+++ GIVEN DATA +++

-- pv_equiv track=rewrite | github.com/twinstarhub/profile-search-engine | apps/common/generator.py | long_name
-- ===== SOURCE A (Python) =====
-- def long_name(splitName):
--     long_name_list= []
--     total = pow(2, len(splitName))
--     for i in range(1, total):
--         newString = str(bin(i))[2:]
--         newString = newString.zfill(len(splitName))
--         newString = newString[::-1]
--         newname = []
--
--         if newString.count("1") < 5 and newString.count("1") > 1:
--             for j in range(len(newString)):
--                 if newString[j] == "1":
--                     newname.append(splitName[j])
--             long_name_list.append(newname)
--     return long_name_list
-- ===== SOURCE B (Python) =====
-- def long_name(splitName):
--     n = len(splitName)
--     # every 2/3/4-element subset, tagged with its bitmask
--     pairs = [((1 << i) + (1 << j), [splitName[i], splitName[j]])
--              for i in range(n) for j in range(i + 1, n)]
--     pairs += [((1 << i) + (1 << j) + (1 << k),
--                [splitName[i], splitName[j], splitName[k]])
--               for i in range(n) for j in range(i + 1, n) for k in range(j + 1, n)]
--     pairs += [((1 << i) + (1 << j) + (1 << k) + (1 << l),
--                [splitName[i], splitName[j], splitName[k], splitName[l]])
--               for i in range(n) for j in range(i + 1, n) for k in range(j + 1, n)
--               for l in range(k + 1, n)]
--     pairs.sort(key=lambda p: p[0])
--     return [p[1] for p in pairs]
-- ===== Notes on version B (the rewrite author's own statement) =====
-- stated objective: faster
-- what changed: Instead of scanning all 2^n bitmasks and decoding each through a binary string, B enumerates only the size-2/3/4 index combinations recursively and sorts them by their bitmask integer value.
import Mathlib
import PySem

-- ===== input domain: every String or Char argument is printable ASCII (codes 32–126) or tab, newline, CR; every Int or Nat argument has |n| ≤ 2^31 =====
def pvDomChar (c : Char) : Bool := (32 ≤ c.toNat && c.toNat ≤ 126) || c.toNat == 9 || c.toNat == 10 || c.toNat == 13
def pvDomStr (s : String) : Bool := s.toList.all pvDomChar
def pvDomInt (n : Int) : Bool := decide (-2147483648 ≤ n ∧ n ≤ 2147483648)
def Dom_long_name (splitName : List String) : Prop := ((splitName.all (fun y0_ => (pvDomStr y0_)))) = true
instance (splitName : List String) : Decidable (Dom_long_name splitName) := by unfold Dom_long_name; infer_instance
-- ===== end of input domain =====

-- B enumerates only the size-2/3/4 index combinations and sorts them by bitmask value
-- instead of scanning all 2^n bitmasks through binary strings (objective: faster).

-- ===== PORT A =====
def long_name (splitName : List String) : List (List String) :=
  let total : Int := (2 : Int) ^ splitName.length
  (PySem.List.pyRange 1 total 1).foldl
    (fun acc i =>
      -- newString = str(bin(i))[2:]
      let s1 := PySem.List.slice (PySem.Int.toBinChars0b i) (some 2) none
      -- newString = newString.zfill(len(splitName))
      let s2 := PySem.Chars.zfill s1 (PySem.List.len splitName)
      -- newString = newString[::-1]   (step -1 never raises, so getD is exact)
      let s3 := (PySem.Chars.slice? s2 none none (-1)).getD s2
      if PySem.Chars.count s3 ['1'] < 5 ∧ PySem.Chars.count s3 ['1'] > 1 then
        acc ++ [(PySem.List.pyRange 0 (PySem.List.len s3) 1).foldl
          (fun newname j =>
            if PySem.List.pyGetD s3 j ' ' = '1' then
              newname ++ [PySem.List.pyGetD splitName j ""]
            else newname) []]
      else acc) []

-- ===== PORT B =====
def long_name_alt (splitName : List String) : List (List String) :=
  let n := PySem.List.len splitName
  -- pairs = [((1 << i) + (1 << j), [splitName[i], splitName[j]]) for i in range(n) for j in range(i+1, n)]
  let pairs2 : List (Int × List String) :=
    (PySem.List.pyRange 0 n 1).flatMap (fun i =>
      (PySem.List.pyRange (i + 1) n 1).map (fun j =>
        ((1 : Int) <<< i + (1 : Int) <<< j,
         [PySem.List.pyGetD splitName i "", PySem.List.pyGetD splitName j ""])))
  -- pairs += [... for i ... for j ... for k ...]
  let pairs3 : List (Int × List String) :=
    (PySem.List.pyRange 0 n 1).flatMap (fun i =>
      (PySem.List.pyRange (i + 1) n 1).flatMap (fun j =>
        (PySem.List.pyRange (j + 1) n 1).map (fun k =>
          ((1 : Int) <<< i + (1 : Int) <<< j + (1 : Int) <<< k,
           [PySem.List.pyGetD splitName i "", PySem.List.pyGetD splitName j "",
            PySem.List.pyGetD splitName k ""]))))
  -- pairs += [... for i ... for j ... for k ... for l ...]
  let pairs4 : List (Int × List String) :=
    (PySem.List.pyRange 0 n 1).flatMap (fun i =>
      (PySem.List.pyRange (i + 1) n 1).flatMap (fun j =>
        (PySem.List.pyRange (j + 1) n 1).flatMap (fun k =>
          (PySem.List.pyRange (k + 1) n 1).map (fun l =>
            ((1 : Int) <<< i + (1 : Int) <<< j + (1 : Int) <<< k + (1 : Int) <<< l,
             [PySem.List.pyGetD splitName i "", PySem.List.pyGetD splitName j "",
              PySem.List.pyGetD splitName k "", PySem.List.pyGetD splitName l ""])))))
  -- pairs.sort(key=lambda p: p[0]); return [p[1] for p in pairs]
  (PySem.List.sorted (pairs2 ++ pairs3 ++ pairs4) (fun p => p.1) false).map (fun p => p.2)

-- ===== PRECONDITION & SPEC =====
def Spec_long_name (splitName : List String) (out : List (List String)) : Prop := out = long_name_alt splitName
instance (splitName : List String) (out : List (List String)) : Decidable (Spec_long_name splitName out) := by unfold Spec_long_name; infer_instance

-- ===== CLAIM (what is proved, stated in full; the proofs are below) =====
def Claim_equal_long_name : Prop := ∀ (splitName : List String), Dom_long_name splitName → Spec_long_name splitName (long_name splitName)

-- ===== LEMMAS AND PROOFS =====

-- all strictly-increasing k-element sublists of idxs, lexicographic
def pvCombos : List Nat → Nat → List (List Nat)
  | _, 0 => [[]]
  | [], _ + 1 => []
  | j :: rest, k + 1 => (pvCombos rest k).map (j :: ·) ++ pvCombos rest (k + 1)

def pvMask (c : List Nat) : Int := (c.map (fun j : Nat => (1 : Int) <<< j)).sum

-- the binary digits of m, least significant first ([] for 0)
def lsbBits : Nat → List Char
  | 0 => []
  | m + 1 => (if (m + 1) % 2 = 1 then '1' else '0') :: lsbBits ((m + 1) / 2)
decreasing_by omega

-- the n low bits of m as chars, LSB first
def bitChars (m n : Nat) : List Char :=
  (List.range n).map (fun j => if m.testBit j then '1' else '0')

-- indices of set bits of m below n, increasing
def idxOf (m n : Nat) : List Nat := (List.range n).filter (fun j => m.testBit j)

-- popcount of the n low bits
def pc (m n : Nat) : Nat := ((List.range n).filter (fun j => m.testBit j)).length

-- the Nat bitmask of an index list
def maskN (c : List Nat) : Nat := (c.map (2 ^ ·)).sum

def subF (splitName : List String) (m : Nat) : List String :=
  (idxOf m splitName.length).map (fun j => splitName.getD j "")

def goodMasks (n : Nat) : List Nat :=
  (List.range (2 ^ n)).filter (fun m => decide (pc m n < 5 ∧ pc m n > 1))

lemma lsb_toDigitsCore (f : Nat) : ∀ n acc, 1 ≤ n → n ≤ f →
    Nat.toDigitsCore 2 f n acc = (lsbBits n).reverse ++ acc := by
  induction f with
  | zero => intro n acc h1 h2; omega
  | succ f ih =>
    intro n acc h1 h2
    obtain ⟨m, rfl⟩ : ∃ m, n = m + 1 := ⟨n - 1, by omega⟩
    rw [Nat.toDigitsCore]
    by_cases hz : (m + 1) / 2 = 0
    · have hm : m = 0 := by omega
      subst hm
      simp [hz, lsbBits, Nat.digitChar]
    · rw [if_neg hz, ih ((m+1)/2) _ (by omega) (by omega)]
      rw [lsbBits]
      have hmod : (m + 1) % 2 = 1 ∨ (m + 1) % 2 = 0 := by omega
      rcases hmod with h | h <;> simp [h, Nat.digitChar]

lemma toDigits_two (m : Nat) (h : 1 ≤ m) : Nat.toDigits 2 m = (lsbBits m).reverse := by
  rw [Nat.toDigits, lsb_toDigitsCore (m+1) m [] h (by omega)]
  simp

lemma lsb_mem (m : Nat) : ∀ c ∈ lsbBits m, c = '0' ∨ c = '1' := by
  induction m using Nat.strong_induction_on with
  | _ m ih =>
    match m with
    | 0 => simp [lsbBits]
    | m + 1 =>
      rw [lsbBits]
      intro c hc
      rcases List.mem_cons.mp hc with h | h
      · split at h <;> simp [h]
      · exact ih ((m+1)/2) (by omega) c h

lemma lsb_len_le (n : Nat) : ∀ m, m < 2 ^ n → (lsbBits m).length ≤ n := by
  induction n with
  | zero => intro m h; interval_cases m; simp [lsbBits]
  | succ n ih =>
    intro m h
    match m with
    | 0 => simp [lsbBits]
    | m + 1 =>
      rw [lsbBits]
      simp only [List.length_cons]
      have := ih ((m+1)/2) (by omega)
      omega

lemma lsb_pad (n : Nat) : ∀ m, m < 2 ^ n →
    lsbBits m ++ List.replicate (n - (lsbBits m).length) '0' = bitChars m n := by
  induction n with
  | zero =>
    intro m h; interval_cases m; simp [lsbBits, bitChars]
  | succ n ih =>
    intro m h
    have hstep : bitChars m (n+1)
        = (if m % 2 = 1 then '1' else '0') :: bitChars (m / 2) n := by
      rw [bitChars, List.range_succ_eq_map]
      simp only [List.map_cons, List.map_map]
      congr 1
      · rw [Nat.testBit_zero]; rcases Nat.mod_two_eq_zero_or_one m with h | h <;> simp [h]
      · rw [bitChars]
        apply List.map_congr_left
        intro j hj
        simp only [Function.comp]
        rw [Nat.testBit_succ]
    match m with
    | 0 =>
      simp only [lsbBits, List.nil_append, List.length_nil, Nat.sub_zero]
      rw [hstep]
      have h0 : bitChars 0 n = List.replicate n '0' := by
        rw [bitChars]
        simp [List.map_const']
      rw [h0]
      norm_num [List.replicate_succ]
    | m + 1 =>
      rw [lsbBits, hstep]
      simp only [List.cons_append, List.length_cons]
      have hlen := lsb_len_le n ((m+1)/2) (by omega) -- not needed maybe
      congr 1
      have := ih ((m+1)/2) (by omega)
      simpa using this

lemma zfill_eq (cs : List Char) (n : Nat)
    (hhead : ∀ c, cs.head? = some c → c ≠ '+' ∧ c ≠ '-') (hlen : cs.length ≤ n) :
    PySem.Chars.zfill cs (n : Int) = List.replicate (n - cs.length) '0' ++ cs := by
  rw [PySem.Chars.zfill.eq_def]
  by_cases hle : (n : Int) ≤ (cs.length : Int)
  · rw [if_pos hle]
    have : n - cs.length = 0 := by omega
    simp [this]
  · rw [if_neg hle]
    match cs with
    | [] => simp
    | c :: rest =>
      have hc := hhead c rfl
      show (if c = '+' ∨ c = '-' then c :: (List.replicate (((n:Int)).toNat - (c :: rest).length) '0' ++ rest)
            else List.replicate (((n:Int)).toNat - (c :: rest).length) '0' ++ c :: rest) = _
      rw [if_neg (by tauto)]
      congr 1

lemma count_go_one : ∀ fuel (l : List Char) acc, l.length ≤ fuel →
    PySem.Chars.count.go ['1'] fuel l acc = acc + l.count '1' := by
  intro fuel
  induction fuel with
  | zero =>
    intro l acc h
    have : l = [] := by cases l <;> simp_all
    subst this
    rw [PySem.Chars.count.go]
    simp
  | succ fuel ih =>
    intro l acc h
    match l with
    | [] => rw [PySem.Chars.count.go]; simp; omega
    | c :: t =>
      rw [PySem.Chars.count.go]
      by_cases hc : c = '1'
      · subst hc
        rw [if_pos (by simp [List.isPrefixOf])]
        simp only [List.length_cons] at h
        rw [show (List.drop ['1'].length ('1' :: t)) = t by simp]
        rw [ih t (acc+1) (by omega), List.count_cons]
        norm_num
        omega
      · rw [if_neg (by simp [List.isPrefixOf]; exact fun h => hc h.symm)]
        simp only [List.length_cons] at h
        rw [ih t acc (by omega), List.count_cons]
        simp [hc]

lemma count_one (l : List Char) : PySem.Chars.count l ['1'] = l.count '1' := by
  rw [PySem.Chars.count]
  simp [count_go_one l.length l 0 le_rfl]

lemma count_bitChars (m n : Nat) : (bitChars m n).count '1' = pc m n := by
  rw [bitChars, pc, List.count_eq_countP, List.countP_map, List.countP_eq_length_filter]
  congr 1
  apply List.filter_congr
  intro j _
  by_cases h : m.testBit j <;> simp [h, Function.comp]

lemma s3_eq (m n : Nat) (h1 : 1 ≤ m) (h2 : m < 2 ^ n) :
    ((PySem.Chars.slice?
        (PySem.Chars.zfill
          (PySem.List.slice (PySem.Int.toBinChars0b ((m : Nat) : Int)) (some 2) none)
          ((n : Nat) : Int))
        none none (-1)).getD
      (PySem.Chars.zfill
        (PySem.List.slice (PySem.Int.toBinChars0b ((m : Nat) : Int)) (some 2) none)
        ((n : Nat) : Int))) = bitChars m n := by
  have hbin : PySem.List.slice (PySem.Int.toBinChars0b ((m : Nat) : Int)) (some 2) none
      = (lsbBits m).reverse := by
    rw [PySem.Int.toBinChars0b]
    rw [if_neg (not_lt.mpr (Int.natCast_nonneg m))]
    rw [PySem.List.slice_from ('0' :: 'b' :: Nat.toDigits 2 ((m:Int)).toNat) (a := 2) (by norm_num)]
    simp [toDigits_two m h1]
  rw [hbin]
  have hlen : (lsbBits m).reverse.length ≤ n := by
    simpa using lsb_len_le n m h2
  have hz : PySem.Chars.zfill (lsbBits m).reverse ((n:Int))
      = List.replicate (n - (lsbBits m).length) '0' ++ (lsbBits m).reverse := by
    rw [zfill_eq _ n ?_ hlen]
    · simp
    · intro c hc
      have : c ∈ (lsbBits m).reverse := List.mem_of_mem_head? hc
      rcases lsb_mem m c (by simpa using this) with h | h <;> subst h <;> exact ⟨by decide, by decide⟩
  rw [hz]
  rw [PySem.Chars.slice?]
  rw [PySem.List.slice?_none_none_neg_one]
  simp only [Option.getD_some]
  rw [List.reverse_append, List.reverse_reverse, List.reverse_replicate]
  exact lsb_pad n m h2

+++

TASK OBJECTIVE: Total lines holding "decide" in the records: report this figure alone.

ANSWER FOR THE TASK: 3